Among the records below, find the line that has "-- _LETRAS = string.ascii_letters"; from there, give the lines again exactly, and stop after the line that has "-- stated objective: faster".

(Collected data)
.....

-- pv_equiv track=rewrite | github.com/DTC04/Lab1-Cripto | mitm_decoder.py | evaluar_opciones
-- ===== SOURCE A (Python) =====
-- import string
--
-- def evaluar_opciones(opciones):
--     """
--     Devuelve la opción más probable usando múltiples criterios de evaluación.
--     """
--     def score(text):
--         # Contar letras y espacios
--         letras_espacios = sum(c in string.ascii_letters + " ñÑ" for c in text)
--
--         # Bonus por palabras comunes en español
--         palabras_comunes = ['el', 'la', 'de', 'que', 'y', 'a', 'en', 'un', 'es', 'se', 'no', 'te', 'lo', 'le', 'da', 'su', 'por', 'son', 'con', 'para', 'al', 'del', 'los', 'las', 'una', 'como', 'más', 'pero', 'sus', 'me', 'hasta', 'hay', 'donde', 'han', 'quien', 'están', 'estado', 'desde', 'todo', 'nos', 'durante', 'todos', 'uno', 'les', 'ni', 'contra', 'otros', 'ese', 'eso', 'ante', 'ellos', 'e', 'esto', 'mí', 'antes', 'algunos', 'qué', 'unos', 'yo', 'otro', 'otras', 'otra', 'él', 'tanto', 'esa', 'estos', 'mucho', 'quienes', 'nada', 'muchos', 'cual', 'poco', 'ella', 'estar', 'estas', 'algunas', 'algo', 'nosotros']
--
--         palabras_texto = text.lower().split()
--         palabras_encontradas = sum(1 for palabra in palabras_texto if palabra in palabras_comunes)
--
--         # Penalizar caracteres extraños
--         caracteres_raros = sum(1 for c in text if c not in string.ascii_letters + string.digits + " ñÑ.,!?¿¡()[]{}:;\"'")
--
--         # Penalizar secuencias de caracteres repetidos
--         repeticiones = sum(1 for i in range(len(text)-1) if text[i] == text[i+1] and text[i] not in "aeiou")
--
--         # Calcular puntuación final
--         puntuacion = letras_espacios + (palabras_encontradas * 3) - (caracteres_raros * 2) - (repeticiones * 1)
--
--         return puntuacion
--
--     return max(opciones, key=lambda x: score(x[1]))
-- ===== SOURCE B (Python) =====
-- import string
--
-- _COMMON = ['el', 'la', 'de', 'que', 'y', 'a', 'en', 'un', 'es', 'se', 'no', 'te', 'lo', 'le', 'da', 'su', 'por', 'son', 'con', 'para', 'al', 'del', 'los', 'las', 'una', 'como', 'más', 'pero', 'sus', 'me', 'hasta', 'hay', 'donde', 'han', 'quien', 'están', 'estado', 'desde', 'todo', 'nos', 'durante', 'todos', 'uno', 'les', 'ni', 'contra', 'otros', 'ese', 'eso', 'ante', 'ellos', 'e', 'esto', 'mí', 'antes', 'algunos', 'qué', 'unos', 'yo', 'otro', 'otras', 'otra', 'él', 'tanto', 'esa', 'estos', 'mucho', 'quienes', 'nada', 'muchos', 'cual', 'poco', 'ella', 'estar', 'estas', 'algunas', 'algo', 'nosotros']
-- _LETRAS = string.ascii_letters + " ñÑ"
-- _ALLOWED = string.ascii_letters + string.digits + " ñÑ.,!?¿¡()[]{}:;\"'"
--
--
-- def _weight(c):
--     # fused per-character weight: +1 letter/space, 0 other allowed, -2 rare
--     if c in _LETRAS:
--         return 1
--     if c in _ALLOWED:
--         return 0
--     return -2
--
--
-- def _score(text):
--     # run-length scan: one pass over maximal runs of equal characters
--     total = 0
--     i, n = 0, len(text)
--     while i < n:
--         c = text[i]
--         j = i + 1
--         while j < n and text[j] == c:
--             j += 1
--         run = j - i
--         total += run * _weight(c)
--         if c not in "aeiou":
--             total -= run - 1
--         i = j
--     # word bonus: iterate the dictionary, count occurrences of each entry
--     words = text.lower().split()
--     for w in _COMMON:
--         total += 3 * words.count(w)
--     return total
--
--
-- def evaluar_opciones(opciones):
--     mejor = opciones[0]
--     mejor_s = _score(mejor[1])
--     for cand in opciones[1:]:
--         s = _score(cand[1])
--         if s > mejor_s:
--             mejor, mejor_s = cand, s
--     return mejor
-- ===== Notes on version B (the rewrite author's own statement) =====
-- stated objective: faster
-- what changed: B scores a text by a run-length scan over maximal runs of equal characters with a fused per-character weight (+1 letter/space, 0 allowed, -2 rare; run-1 repetition penalty per non-vowel run), gets the word bonus by iterating the common-word dictionary and counting each entry's occurrences instead of testing membership of each text word against a 76-entry list, and selects the winner with an explicit first-max loop caching each score instead of max(key=...).
import Mathlib
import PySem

.....

### Problem solution
-- _LETRAS = string.ascii_letters + " ñÑ"
-- _ALLOWED = string.ascii_letters + string.digits + " ñÑ.,!?¿¡()[]{}:;\"'"
--
--
-- def _weight(c):
--     # fused per-character weight: +1 letter/space, 0 other allowed, -2 rare
--     if c in _LETRAS:
--         return 1
--     if c in _ALLOWED:
--         return 0
--     return -2
--
--
-- def _score(text):
--     # run-length scan: one pass over maximal runs of equal characters
--     total = 0
--     i, n = 0, len(text)
--     while i < n:
--         c = text[i]
--         j = i + 1
--         while j < n and text[j] == c:
--             j += 1
--         run = j - i
--         total += run * _weight(c)
--         if c not in "aeiou":
--             total -= run - 1
--         i = j
--     # word bonus: iterate the dictionary, count occurrences of each entry
--     words = text.lower().split()
--     for w in _COMMON:
--         total += 3 * words.count(w)
--     return total
--
--
-- def evaluar_opciones(opciones):
--     mejor = opciones[0]
--     mejor_s = _score(mejor[1])
--     for cand in opciones[1:]:
--         s = _score(cand[1])
--         if s > mejor_s:
--             mejor, mejor_s = cand, s
--     return mejor
-- ===== Notes on version B (the rewrite author's own statement) =====
-- stated objective: faster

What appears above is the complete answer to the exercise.